Reputation: 2207
I'm trying to figure a way out to compare each directory path against a given regular expression to find out if it matches that pattern or not.
I have the following list of paths
C:\Dir
C:\Dir\data
C:\Dir\data\file1
C:\Dir\data\file2
C:\Dir\data\match1\file1
C:\Dir\data\match1\file2
I only want to print those paths that match the following pattern where "*" can replace zero or more directory levels and match1 can be either the name of a file or directory.
C:\Dir\*\match1
I figured out that re.match() would help me out with this but I'm having a hard time trying to figure out how to define the pattern and the one I came up with (pasted below) doesn't work at all. item will contain the path in quotes
re.match("((C:\\)(Dir)\\(.*)\\(match1))",item)

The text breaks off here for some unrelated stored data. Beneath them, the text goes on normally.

-- pv_equiv track=rewrite | github.com/wan-catherine/Leetcode | problems/N1577_Number_Of_Ways_Where_Square_Of_Number_Is_Equal_To_Product_Of_Two_Numbers.py | helper
-- ===== SOURCE A (Python) =====
-- import collections
--
-- def helper(n, nums):
--     d_nums = collections.defaultdict(int)
--     count = 0
--     for i in nums:
--         if not n % i:
--             count += d_nums[n//i]
--             d_nums[i] += 1
--     return count
-- ===== SOURCE B (Python) =====
-- import collections
--
-- def helper(n, nums):
--     cnt = collections.Counter(nums)
--     t = 0
--     for x in nums:
--         if n % x == 0:
--             w = n // x
--             t += cnt[w]
--             if w == x:
--                 t -= 1
--     return t // 2
-- ===== Notes on version B (the rewrite author's own statement) =====
-- stated objective: alternative
-- what changed: A counts each pair once online against a running dict of earlier divisor occurrences; B first builds a full Counter of the list, then totals ordered partners cnt[n//x] per element (minus self-matches) and halves the total.
import Mathlib
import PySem

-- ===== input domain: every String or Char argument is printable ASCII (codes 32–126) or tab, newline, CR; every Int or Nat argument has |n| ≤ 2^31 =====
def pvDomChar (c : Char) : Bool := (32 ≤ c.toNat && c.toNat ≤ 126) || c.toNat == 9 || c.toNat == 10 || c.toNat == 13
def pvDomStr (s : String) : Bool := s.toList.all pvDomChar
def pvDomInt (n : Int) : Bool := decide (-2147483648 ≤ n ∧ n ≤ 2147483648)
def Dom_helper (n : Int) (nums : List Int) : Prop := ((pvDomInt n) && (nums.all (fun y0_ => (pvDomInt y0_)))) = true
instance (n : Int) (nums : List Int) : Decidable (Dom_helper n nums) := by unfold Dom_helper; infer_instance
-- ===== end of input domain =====

-- B replaces A's online dict of earlier divisor occurrences by a Counter built up front:
-- it totals ordered partners cnt[n//x] per element (minus self-matches) and halves the total.

-- ===== PORT A =====
-- the 'for i in nums' loop carrying d_nums and count (count += d_nums[n//i] reads d BEFORE d[i] += 1)
def helperLoop (n : Int) (d : PySem.Dict Int Int) (count : Int) : List Int → Int
  | [] => count
  | i :: l =>
    if PySem.Int.mod n i = 0 then
      helperLoop n (d.insert i (d.getD i 0 + 1)) (count + d.getD (PySem.Int.floordiv n i) 0) l
    else
      helperLoop n d count l

def helper (n : Int) (nums : List Int) : Int := helperLoop n PySem.Dict.empty 0 nums

-- ===== PORT B =====
-- the 'for x in nums' loop: t += cnt[n // x]; if n // x == x: t -= 1
def altLoop (n : Int) (cnt : PySem.Dict Int Int) (t : Int) : List Int → Int
  | [] => t
  | x :: l =>
    if PySem.Int.mod n x = 0 then
      altLoop n cnt
        (if PySem.Int.floordiv n x = x then t + cnt.getD (PySem.Int.floordiv n x) 0 - 1
         else t + cnt.getD (PySem.Int.floordiv n x) 0) l
    else altLoop n cnt t l

-- cnt = Counter(nums); run the loop from t = 0; finally t // 2
def helper_alt (n : Int) (nums : List Int) : Int :=
  PySem.Int.floordiv (altLoop n (PySem.Dict.counter nums) 0 nums) 2

-- ===== PRECONDITION & SPEC =====
-- Pre_ excludes exactly the inputs containing 0, on which A (and B) raise ZeroDivisionError at 'n % x'.
def Pre_helper (n : Int) (nums : List Int) : Prop := (0 : Int) ∉ nums
instance (n : Int) (nums : List Int) : Decidable (Pre_helper n nums) := by unfold Pre_helper; infer_instance
def pvWitness_helper : Int × List Int := (12, [2, 6, 3, 4])

def Spec_helper (n : Int) (nums : List Int) (out : Int) : Prop := out = helper_alt n nums
instance (n : Int) (nums : List Int) (out : Int) : Decidable (Spec_helper n nums out) := by unfold Spec_helper; infer_instance

-- ===== CLAIM (what is proved, stated in full; the proofs are below) =====
def Claim_equal_helper : Prop := ∀ (n : Int) (nums : List Int), Dom_helper n nums → Pre_helper n nums → Spec_helper n nums (helper n nums)

-- ===== LEMMAS AND PROOFS =====

-- how many elements y of l have x * y = n
def countLater (n x : Int) : List Int → Int
  | [] => 0
  | y :: l => (if x * y = n then 1 else 0) + countLater n x l

-- number of unordered index pairs i < j with nums[i] * nums[j] = n (the common reference value)
def pairCount (n : Int) : List Int → Int
  | [] => 0
  | x :: rest => countLater n x rest + pairCount n rest

-- non-tail-recursive form of A's loop body
def Fgo (n : Int) (d : PySem.Dict Int Int) : List Int → Int
  | [] => 0
  | x :: l =>
    if PySem.Int.mod n x = 0 then
      d.getD (PySem.Int.floordiv n x) 0 + Fgo n (d.insert x (d.getD x 0 + 1)) l
    else
      Fgo n d l

-- how many elements z of l satisfy A's match condition against value y
def tallyQ (n y : Int) : List Int → Int
  | [] => 0
  | z :: l => (if PySem.Int.mod n z = 0 ∧ PySem.Int.floordiv n z = y then 1 else 0) + tallyQ n y l

-- non-tail-recursive form of B's loop body (cnt fixed)
def gsum (n : Int) (cnt : PySem.Dict Int Int) : List Int → Int
  | [] => 0
  | x :: l =>
    (if PySem.Int.mod n x = 0 then
      cnt.getD (PySem.Int.floordiv n x) 0 - (if PySem.Int.floordiv n x = x then 1 else 0)
    else 0) + gsum n cnt l

-- Σ_{x ∈ first list} countLater n x (second list)
def sumMatch (n : Int) : List Int → List Int → Int
  | [], _ => 0
  | x :: r, full => countLater n x full + sumMatch n r full

-- Σ_{x ∈ l} [x * x = n]
def sumSelf (n : Int) : List Int → Int
  | [] => 0
  | x :: r => (if x * x = n then 1 else 0) + sumSelf n r

lemma helperLoop_eq_Fgo (n : Int) (l : List Int) : ∀ (d : PySem.Dict Int Int) (c : Int),
    helperLoop n d c l = c + Fgo n d l := by
  induction l with
  | nil => intro d c; simp [helperLoop, Fgo]
  | cons x l ih =>
    intro d c
    simp only [helperLoop, Fgo]
    split_ifs with h
    · rw [ih]; ring
    · rw [ih]

lemma Fgo_insert (n : Int) (l : List Int) : ∀ (d : PySem.Dict Int Int) (y : Int),
    Fgo n (d.insert y (d.getD y 0 + 1)) l = Fgo n d l + tallyQ n y l := by
  induction l with
  | nil => intro d y; simp [Fgo, tallyQ]
  | cons x l ih =>
    intro d y
    simp only [Fgo, tallyQ]
    by_cases h : PySem.Int.mod n x = 0
    · rw [if_pos h, if_pos h, ih, ih, ih, PySem.Dict.getD_insert]
      by_cases hq : PySem.Int.floordiv n x = y
      · rw [if_pos hq, if_pos ⟨h, hq⟩, hq]; ring
      · rw [if_neg hq, if_neg (fun c => hq c.2)]; ring
    · have hc : ¬(PySem.Int.mod n x = 0 ∧ PySem.Int.floordiv n x = y) := fun c => h c.1
      rw [if_neg h, if_neg h, if_neg hc, ih]
      ring

-- A's match condition against a nonzero z is exactly "the product is n"
lemma cond_iff (n y z : Int) (hz : z ≠ 0) :
    (PySem.Int.mod n z = 0 ∧ PySem.Int.floordiv n z = y) ↔ y * z = n := by
  constructor
  · rintro ⟨h1, h2⟩
    have := PySem.Int.floordiv_mul_add_mod n z
    rw [h1, h2] at this
    linarith
  · intro h
    have hdvd : z ∣ n := ⟨y, by linarith [mul_comm y z]⟩
    have h1 : PySem.Int.mod n z = 0 := (PySem.Int.mod_eq_zero_iff_dvd n z).mpr hdvd
    refine ⟨h1, ?_⟩
    have := PySem.Int.floordiv_mul_add_mod n z
    rw [h1] at this
    have : (PySem.Int.floordiv n z - y) * z = 0 := by
      have hn : PySem.Int.floordiv n z * z = n := by linarith
      rw [sub_mul, hn, h]; ring
    rcases mul_eq_zero.mp this with h' | h'
    · linarith
    · exact absurd h' hz

lemma tallyQ_eq_countLater (n x : Int) (l : List Int) (hl : ∀ z ∈ l, z ≠ 0) :
    tallyQ n x l = countLater n x l := by
  induction l with
  | nil => rfl
  | cons z l ih =>
    have hz : z ≠ 0 := hl z (by simp)
    simp only [tallyQ, countLater]
    rw [ih (fun w hw => hl w (by simp [hw]))]
    congr 1
    by_cases h : x * z = n
    · simp [h, (cond_iff n x z hz).mpr h]
    · have : ¬ (PySem.Int.mod n z = 0 ∧ PySem.Int.floordiv n z = x) := fun hc => h ((cond_iff n x z hz).mp hc)
      simp [h, this]

lemma countLater_of_not_dvd (n x : Int) (l : List Int) (hx : PySem.Int.mod n x ≠ 0) :
    countLater n x l = 0 := by
  induction l with
  | nil => rfl
  | cons z l ih =>
    simp only [countLater, ih]
    have : x * z ≠ n := by
      intro h
      exact hx ((PySem.Int.mod_eq_zero_iff_dvd n x).mpr ⟨z, h.symm⟩)
    simp [this]

lemma Fgo_empty_eq_pairCount (n : Int) (l : List Int) (hl : ∀ z ∈ l, z ≠ 0) :
    Fgo n PySem.Dict.empty l = pairCount n l := by
  induction l with
  | nil => rfl
  | cons x l ih =>
    have hl' : ∀ z ∈ l, z ≠ 0 := fun z hz => hl z (by simp [hz])
    simp only [Fgo, pairCount]
    split_ifs with h
    · rw [Fgo_insert, PySem.Dict.getD_empty, ih hl', tallyQ_eq_countLater n x l hl']
      ring
    · rw [ih hl', countLater_of_not_dvd n x l h]
      ring

-- ===== B side =====

lemma altLoop_eq_gsum (n : Int) (cnt : PySem.Dict Int Int) (l : List Int) : ∀ (t : Int),
    altLoop n cnt t l = t + gsum n cnt l := by
  induction l with
  | nil => intro t; simp [altLoop, gsum]
  | cons x l ih =>
    intro t
    simp only [altLoop, gsum]
    split_ifs with h hw
    · rw [ih]; ring
    · rw [ih]; ring
    · rw [ih]; ring

-- a full-list count of w = n // x is the count of partners of x, for nonzero x dividing n
lemma count_eq_countLater (n x : Int) (full : List Int) (hx : x ≠ 0)
    (h : PySem.Int.mod n x = 0) :
    ((full.count (PySem.Int.floordiv n x) : Nat) : Int) = countLater n x full := by
  have hxn : x * PySem.Int.floordiv n x = n := by
    have := PySem.Int.floordiv_mul_add_mod n x
    rw [h] at this
    linarith [mul_comm x (PySem.Int.floordiv n x)]
  induction full with
  | nil => rfl
  | cons y l ih =>
    have hiff : (y = PySem.Int.floordiv n x) ↔ x * y = n := by
      constructor
      · rintro rfl; exact hxn
      · intro hp
        have : x * (y - PySem.Int.floordiv n x) = 0 := by rw [mul_sub, hp, hxn]; ring
        rcases mul_eq_zero.mp this with h' | h'
        · exact absurd h' hx
        · linarith
    rw [List.count_cons]
    push_cast
    rw [ih]
    simp only [countLater, beq_iff_eq, hiff]
    ring

lemma selfhit_iff (n x : Int) (hx : x ≠ 0) (h : PySem.Int.mod n x = 0) :
    (PySem.Int.floordiv n x = x) ↔ x * x = n := by
  have := cond_iff n x x hx
  constructor
  · intro hw; exact this.mp ⟨h, hw⟩
  · intro hp; exact (this.mpr hp).2

lemma gsum_counter (n : Int) (full : List Int) (l : List Int) (hl : ∀ z ∈ l, z ≠ 0) :
    gsum n (PySem.Dict.counter full) l = sumMatch n l full - sumSelf n l := by
  induction l with
  | nil => simp [gsum, sumMatch, sumSelf]
  | cons x l ih =>
    have hx : x ≠ 0 := hl x (by simp)
    simp only [gsum, sumMatch, sumSelf]
    rw [ih (fun w hw => hl w (by simp [hw]))]
    by_cases h : PySem.Int.mod n x = 0
    · rw [if_pos h, PySem.Dict.getD_counter, count_eq_countLater n x full hx h]
      by_cases hs : x * x = n
      · rw [if_pos ((selfhit_iff n x hx h).mpr hs), if_pos hs]; ring
      · rw [if_neg (fun c => hs ((selfhit_iff n x hx h).mp c)), if_neg hs]; ring
    · have hs : x * x ≠ n := fun c =>
        h ((PySem.Int.mod_eq_zero_iff_dvd n x).mpr ⟨x, c.symm⟩)
      rw [if_neg h, countLater_of_not_dvd n x full h, if_neg hs]
      ring

-- Σ_{y ∈ r} countLater n y (x :: full) picks up one extra hit per partner of x in r
lemma sumMatch_cons_right (n x : Int) (r full : List Int) :
    sumMatch n r (x :: full) = countLater n x r + sumMatch n r full := by
  induction r with
  | nil => simp [sumMatch, countLater]
  | cons y r ih =>
    simp only [sumMatch, countLater, ih]
    have : (y * x = n) ↔ (x * y = n) := by rw [mul_comm]
    by_cases h : x * y = n
    · rw [if_pos (this.mpr h), if_pos h]; ring
    · rw [if_neg (fun c => h (this.mp c)), if_neg h]; ring

-- the double-counting identity: ordered matches minus self-matches = 2 · (unordered pairs)
lemma double_count (n : Int) (l : List Int) :
    sumMatch n l l - sumSelf n l = 2 * pairCount n l := by
  induction l with
  | nil => simp [sumMatch, sumSelf, pairCount]
  | cons x r ih =>
    simp only [sumMatch, sumSelf, pairCount, countLater]
    rw [sumMatch_cons_right]
    split_ifs with h <;> linarith [ih]

lemma helper_alt_eq_pairCount (n : Int) (nums : List Int) (hl : ∀ z ∈ nums, z ≠ 0) :
    helper_alt n nums = pairCount n nums := by
  unfold helper_alt
  rw [altLoop_eq_gsum, gsum_counter n nums nums hl, double_count, zero_add,
    PySem.Int.floordiv_eq_ediv_of_pos (by norm_num : (0:Int) < 2)]
  exact Int.mul_ediv_cancel_left _ (by norm_num)

-- ===== VERDICT (by name: the statement is the Claim_ definition above) =====
theorem helper_spec : Claim_equal_helper := by
  intro n nums _ hpre
  have hl : ∀ z ∈ nums, z ≠ 0 := fun z hz h0 => hpre (h0 ▸ hz)
  unfold Spec_helper helper
  rw [helperLoop_eq_Fgo, Fgo_empty_eq_pairCount n nums hl, helper_alt_eq_pairCount n nums hl]
  ring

Can someone please help me out with this task ?
Upvotes: 2
Views: 4422
Reputation: 11
Since I don't have yet reputation to comment, I'll remark here.

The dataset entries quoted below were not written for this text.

-- pv_equiv track=rewrite | github.com/MattHewDNx/Kattis | oddmanout.py | find_odd_man_out
-- ===== SOURCE A (Python) =====
-- def find_odd_man_out(test_case, guests):
--     guest_count = {}
--
--     for guest in guests:
--         if guest in guest_count:
--             guest_count[guest] += 1
--         else:
--             guest_count[guest] = 1
--
--     for guest, count in guest_count.items():
--         if count == 1:
--             return f"Case #{test_case}: {guest}"
-- ===== SOURCE B (Python) =====
-- def find_odd_man_out(test_case, guests):
--     # Candidate-elimination, single pass, no counting: a guest seen for the
--     # first time becomes a candidate; seen again, it is eliminated for good.
--     candidates = []
--     dupes = set()
--     for g in guests:
--         if g in dupes:
--             continue
--         if g in candidates:
--             candidates.remove(g)
--             dupes.add(g)
--         else:
--             candidates.append(g)
--     if candidates:
--         return f"Case #{test_case}: {candidates[0]}"
-- ===== Notes on version B (the rewrite author's own statement) =====
-- stated objective: alternative
-- what changed: Replaces A's frequency-counting dictionary plus a second pass over its items with a single candidate-elimination pass: first sight of a guest appends it to an ordered candidate list, second sight removes it and bans it via a dupes set, and the answer is the first surviving candidate.
import Mathlib
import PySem

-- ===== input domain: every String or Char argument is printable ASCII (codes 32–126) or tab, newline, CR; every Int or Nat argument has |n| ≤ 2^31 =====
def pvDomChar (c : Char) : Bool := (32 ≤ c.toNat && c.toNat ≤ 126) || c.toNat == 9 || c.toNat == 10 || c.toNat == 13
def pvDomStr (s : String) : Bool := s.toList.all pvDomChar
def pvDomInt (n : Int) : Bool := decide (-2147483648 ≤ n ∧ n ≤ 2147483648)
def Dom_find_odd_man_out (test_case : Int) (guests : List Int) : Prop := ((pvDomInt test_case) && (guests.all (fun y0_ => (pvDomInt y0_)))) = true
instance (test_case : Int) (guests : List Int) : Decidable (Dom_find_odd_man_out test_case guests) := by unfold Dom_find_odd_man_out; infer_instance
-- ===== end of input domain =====

-- B replaces A's frequency dictionary + second items pass with a single candidate-elimination pass (alternative algorithm; not faster).

-- ===== PORT A =====
-- f"Case #{test_case}: {guest}"  (shared by both Pythons verbatim)
def fmtCase (test_case guest : Int) : String :=
  "Case #" ++ PySem.Int.toStr test_case ++ ": " ++ PySem.Int.toStr guest

-- A's second loop: 'for guest, count in guest_count.items(): if count == 1: return …'
def findOddScan (test_case : Int) : List (Int × Int) → Option String
  | [] => none
  | (guest, count) :: rest =>
    if count == 1 then some (fmtCase test_case guest) else findOddScan test_case rest

def find_odd_man_out (test_case : Int) (guests : List Int) : Option String :=
  let guest_count := guests.foldl
    (fun d guest =>
      if d.contains guest then d.insert guest (d.getD guest 0 + 1)
      else d.insert guest 1)
    (PySem.Dict.empty : PySem.Dict Int Int)
  findOddScan test_case guest_count.items

-- ===== PORT B =====
-- B's loop: first sight appends g to candidates; second sight removes it (Python
-- 'candidates.remove(g)' = PySem.List.remove?; guarded by 'g in candidates', so the
-- getD default is unreachable) and bans it in dupes; later sights are skipped.
def elimLoop (cand : List Int) (dupes : PySem.Set Int) : List Int → List Int
  | [] => cand
  | g :: rest =>
    if PySem.Set.contains dupes g then elimLoop cand dupes rest
    else if cand.contains g then
      elimLoop ((PySem.List.remove? cand g).getD cand) (PySem.Set.add dupes g) rest
    else elimLoop (cand ++ [g]) dupes rest

def find_odd_man_out_alt (test_case : Int) (guests : List Int) : Option String :=
  match elimLoop [] PySem.Set.empty guests with
  | [] => none
  | g :: _ => some (fmtCase test_case g)   -- 'if candidates: return f"…{candidates[0]}"'

-- ===== PRECONDITION & SPEC =====
def Spec_find_odd_man_out (test_case : Int) (guests : List Int) (out : Option String) : Prop := out = find_odd_man_out_alt test_case guests
instance (test_case : Int) (guests : List Int) (out : Option String) : Decidable (Spec_find_odd_man_out test_case guests out) := by unfold Spec_find_odd_man_out; infer_instance

-- ===== CLAIM (what is proved, stated in full; the proofs are below) =====
def Claim_equal_find_odd_man_out : Prop := ∀ (test_case : Int) (guests : List Int), Dom_find_odd_man_out test_case guests → Spec_find_odd_man_out test_case guests (find_odd_man_out test_case guests)

-- ===== LEMMAS AND PROOFS =====

theorem stepA_eq :
    (fun (d : PySem.Dict Int Int) guest =>
      if d.contains guest then d.insert guest (d.getD guest 0 + 1)
      else d.insert guest 1)
    = (fun (d : PySem.Dict Int Int) x => d.insert x (d.getD x 0 + 1)) := by
  funext d g
  by_cases h : d.contains g
  · simp [h]
  · have hg : d.getD g 0 = 0 := by
      simp only [PySem.Dict.getD, PySem.Dict.get?]
      have hnone : d.items.find? (fun p => p.1 == g) = none := by
        rw [List.find?_eq_none]
        intro p hp hb
        exact h (List.any_eq_true.mpr ⟨p, hp, hb⟩)
      simp [hnone]
    simp [h, hg]

theorem findOddScan_eq (test_case : Int) (l : List (Int × Int)) :
    findOddScan test_case l
      = (l.find? (fun gc => gc.2 == 1)).map (fun gc => fmtCase test_case gc.1) := by
  induction l with
  | nil => rfl
  | cons gc rest ih =>
    obtain ⟨g, c⟩ := gc
    by_cases h : c = 1 <;> simp [findOddScan, h, ih]

-- the candidate-elimination invariant: surviving candidates are the old ones that never
-- reappear, followed by the fresh guests (first occurrences) seen exactly once in the rest
theorem elimLoop_spec (t : List Int) :
    ∀ (cand : List Int) (dupes : PySem.Set Int), cand.Nodup → (∀ x ∈ cand, x ∉ dupes) →
    elimLoop cand dupes t
      = cand.filter (fun x => t.count x == 0)
        ++ (PySem.Set.ofList t).filter
            (fun x => !(decide (x ∈ cand)) && (!(decide (x ∈ dupes)) && (t.count x == 1))) := by
  induction t with
  | nil =>
    intro cand dupes _ _
    simp [elimLoop, PySem.Set.ofList]
  | cons g rest ih =>
    intro cand dupes hnd hdis
    rw [PySem.Set.ofList_cons]
    by_cases hdg : g ∈ dupes
    · -- skipped: g already a known duplicate
      rw [show elimLoop cand dupes (g :: rest) = elimLoop cand dupes rest by
            simp [elimLoop, hdg], ih cand dupes hnd hdis]
      congr 1
      · apply List.filter_congr
        intro x hx
        have hgx : ¬ g = x := fun h => hdis x hx (h ▸ hdg)
        simp [hgx]
      · rw [List.filter_cons]
        have hqg : (!(decide (g ∈ cand)) && (!(decide (g ∈ dupes)) && ((g :: rest).count g == 1))) = false := by
          simp [hdg]
        rw [hqg]
        simp only [PySem.Set.discard, List.filter_filter]
        apply List.filter_congr
        intro x _
        by_cases hxg : x = g
        · subst hxg; simp [hdg]
        · have hgx : ¬ g = x := fun h => hxg h.symm
          simp [hgx, hxg]
    · by_cases hcg : g ∈ cand
      · -- second sight: remove from candidates, ban in dupes
        have hrm : (PySem.List.remove? cand g).getD cand = cand.erase g := by
          rw [PySem.List.remove?_eq_some_erase cand g hcg]; rfl
        have hadd : PySem.Set.add dupes g = dupes ++ [g] := PySem.Set.add_of_not_mem hdg
        have hdis' : ∀ x ∈ cand.erase g, x ∉ dupes ++ [g] := by
          intro x hx
          have hxg : x ≠ g := (List.Nodup.mem_erase_iff hnd |>.mp hx).1
          have hxc : x ∈ cand := (List.Nodup.mem_erase_iff hnd |>.mp hx).2
          simp [hxg, hdis x hxc]
        rw [show elimLoop cand dupes (g :: rest)
              = elimLoop ((PySem.List.remove? cand g).getD cand) (PySem.Set.add dupes g) rest by
            simp [elimLoop, hdg, hcg], hrm, hadd,
          ih (cand.erase g) (dupes ++ [g]) (hnd.erase g) hdis']
        congr 1
        · rw [List.Nodup.erase_eq_filter hnd, List.filter_filter]
          apply List.filter_congr
          intro x _
          by_cases hxg : x = g
          · subst hxg; simp
          · have hgx : ¬ g = x := fun h => hxg h.symm
            simp [hgx, hxg]
        · rw [List.filter_cons]
          have hqg : (!(decide (g ∈ cand)) && (!(decide (g ∈ dupes)) && ((g :: rest).count g == 1))) = false := by
            simp [hcg]
          rw [hqg]
          simp only [PySem.Set.discard, List.filter_filter]
          apply List.filter_congr
          intro x _
          by_cases hxg : x = g
          · subst hxg; simp
          · have hgx : ¬ g = x := fun h => hxg h.symm
            have hme : (x ∈ cand.erase g) ↔ (x ∈ cand) := List.mem_erase_of_ne hxg
            simp [hme, hgx, hxg]
      · -- first sight: append to candidates
        have hnd' : (cand ++ [g]).Nodup := by
          refine List.Nodup.append hnd (List.nodup_singleton g) ?_
          intro a ha hb
          simp at hb; subst hb; exact hcg ha
        have hdis' : ∀ x ∈ cand ++ [g], x ∉ dupes := by
          intro x hx
          rcases List.mem_append.mp hx with h | h
          · exact hdis x h
          · simp at h; subst h; exact hdg
        rw [show elimLoop cand dupes (g :: rest) = elimLoop (cand ++ [g]) dupes rest by
            simp [elimLoop, hdg, hcg],
          ih (cand ++ [g]) dupes hnd' hdis']
        have hpc : List.filter (fun x => rest.count x == 0) cand
            = List.filter (fun x => (g :: rest).count x == 0) cand := by
          apply List.filter_congr
          intro x hx
          have hgx : ¬ g = x := fun h => hcg (h ▸ hx)
          simp [hgx]
        have hq2 : List.filter
              (fun x => !(decide (x ∈ cand)) && (!(decide (x ∈ dupes)) && ((g :: rest).count x == 1)))
              ((PySem.Set.ofList rest).discard g)
            = List.filter
              (fun x => !(decide (x ∈ cand ++ [g])) && (!(decide (x ∈ dupes)) && (rest.count x == 1)))
              (PySem.Set.ofList rest) := by
          simp only [PySem.Set.discard, List.filter_filter]
          apply List.filter_congr
          intro x _
          by_cases hxg : x = g
          · subst hxg; simp
          · have hgx : ¬ g = x := fun h => hxg h.symm
            simp [hgx, hxg]
        have hqg : (!(decide (g ∈ cand)) && (!(decide (g ∈ dupes)) && ((g :: rest).count g == 1)))
            = (rest.count g == 0) := by
          simp only [List.count_cons]
          cases h0 : rest.count g <;> simp [hcg, hdg]
        rw [List.filter_append, hpc, List.append_assoc]
        congr 1
        rw [← hq2]
        conv_rhs => rw [List.filter_cons]
        rw [hqg]
        cases h0 : (rest.count g == 0) <;> simp [h0]

theorem natCast_pred_eq (guests : List Int) :
    (fun gc : Int × Int => gc.2 == 1) ∘ (fun k => (k, (guests.count k : Int)))
      = fun g => guests.count g == 1 := by
  funext g
  simp [Function.comp]

-- ===== VERDICT (by name: the statement is the Claim_ definition above) =====
theorem find_odd_man_out_spec : Claim_equal_find_odd_man_out := by
  intro test_case guests _
  unfold Spec_find_odd_man_out
  show findOddScan test_case
      (guests.foldl
        (fun d guest =>
          if d.contains guest then d.insert guest (d.getD guest 0 + 1)
          else d.insert guest 1)
        (PySem.Dict.empty : PySem.Dict Int Int)).items
    = find_odd_man_out_alt test_case guests
  rw [stepA_eq, PySem.Dict.foldl_insert_getD_add_one_eq_counter, PySem.Dict.items_counter,
    findOddScan_eq, List.find?_map, natCast_pred_eq]
  unfold find_odd_man_out_alt
  rw [elimLoop_spec guests [] PySem.Set.empty List.nodup_nil (by intro x hx; cases hx)]
  simp only [List.filter_nil, List.nil_append, PySem.Set.empty]

  rw [← List.head?_filter]
  cases h : (PySem.Set.ofList guests).filter (fun x => guests.count x == 1) with
  | nil => simp [h]
  | cons a l => simp [h]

The solution proposed by @Jan works for the particular list of paths in question, but has a few problems if applied as a general solution. If list of paths is as follows:
>>> print paths
C:\Dir
C:\Dir\data
C:\Dir\match1
C:\Dir\data\file1
C:\Dir\data\match1\file1
C:\Dir\data\match1\file2
C:\Dir\data\abcmatch1def\file3
C:\Dir\data\file1\match12
C:\Dir\data\file1\match1
>>>
the (r'C:\Dir\.+?match1.*') fails to match "C:\Dir\match1" and produces false positives, i.e. "C:\Dir\data\abcmatch1def\file3" and "C:\Dir\data\file1\match12".
Proposed solution:
>>> import re
>>> for line in paths.splitlines():
... if re.match(r"C:\\Dir.*\\match1(\\|$)", line):
... print line
...
C:\Dir\match1
C:\Dir\data\match1\file1
C:\Dir\data\match1\file2
C:\Dir\data\file1\match1
>>>
Upvotes: 0
Reputation: 43169
You could go for:
^C:\\Dir\\.+?match1.*
Python
, this would be:
import re
rx = re.compile(r'C:\\Dir\\.+?match1.*')
files = [r'C:\Dir', r'C:\Dir\data', r'C:\Dir\data\file1', r'C:\Dir\data\file2', r'C:\Dir\data\match1\file1', r'C:\Dir\data\match1\file2']
filtered = [match.group(0)
for file in files
for match in [rx.match(file)]
if match]
print(filtered)
Or, if you like filter()
and lambda()
:
filtered = list(filter(lambda x: rx.match(x), files))
Upvotes: 1
Reputation: 5789
Your regexp is:
^C:\\Dir\\.*match1
Explanation is:
C:\\Dir\\
is start sub string of your path
.*
any other symbols in path
match1
explicit name of something that goes after (file or dir)
Upvotes: 0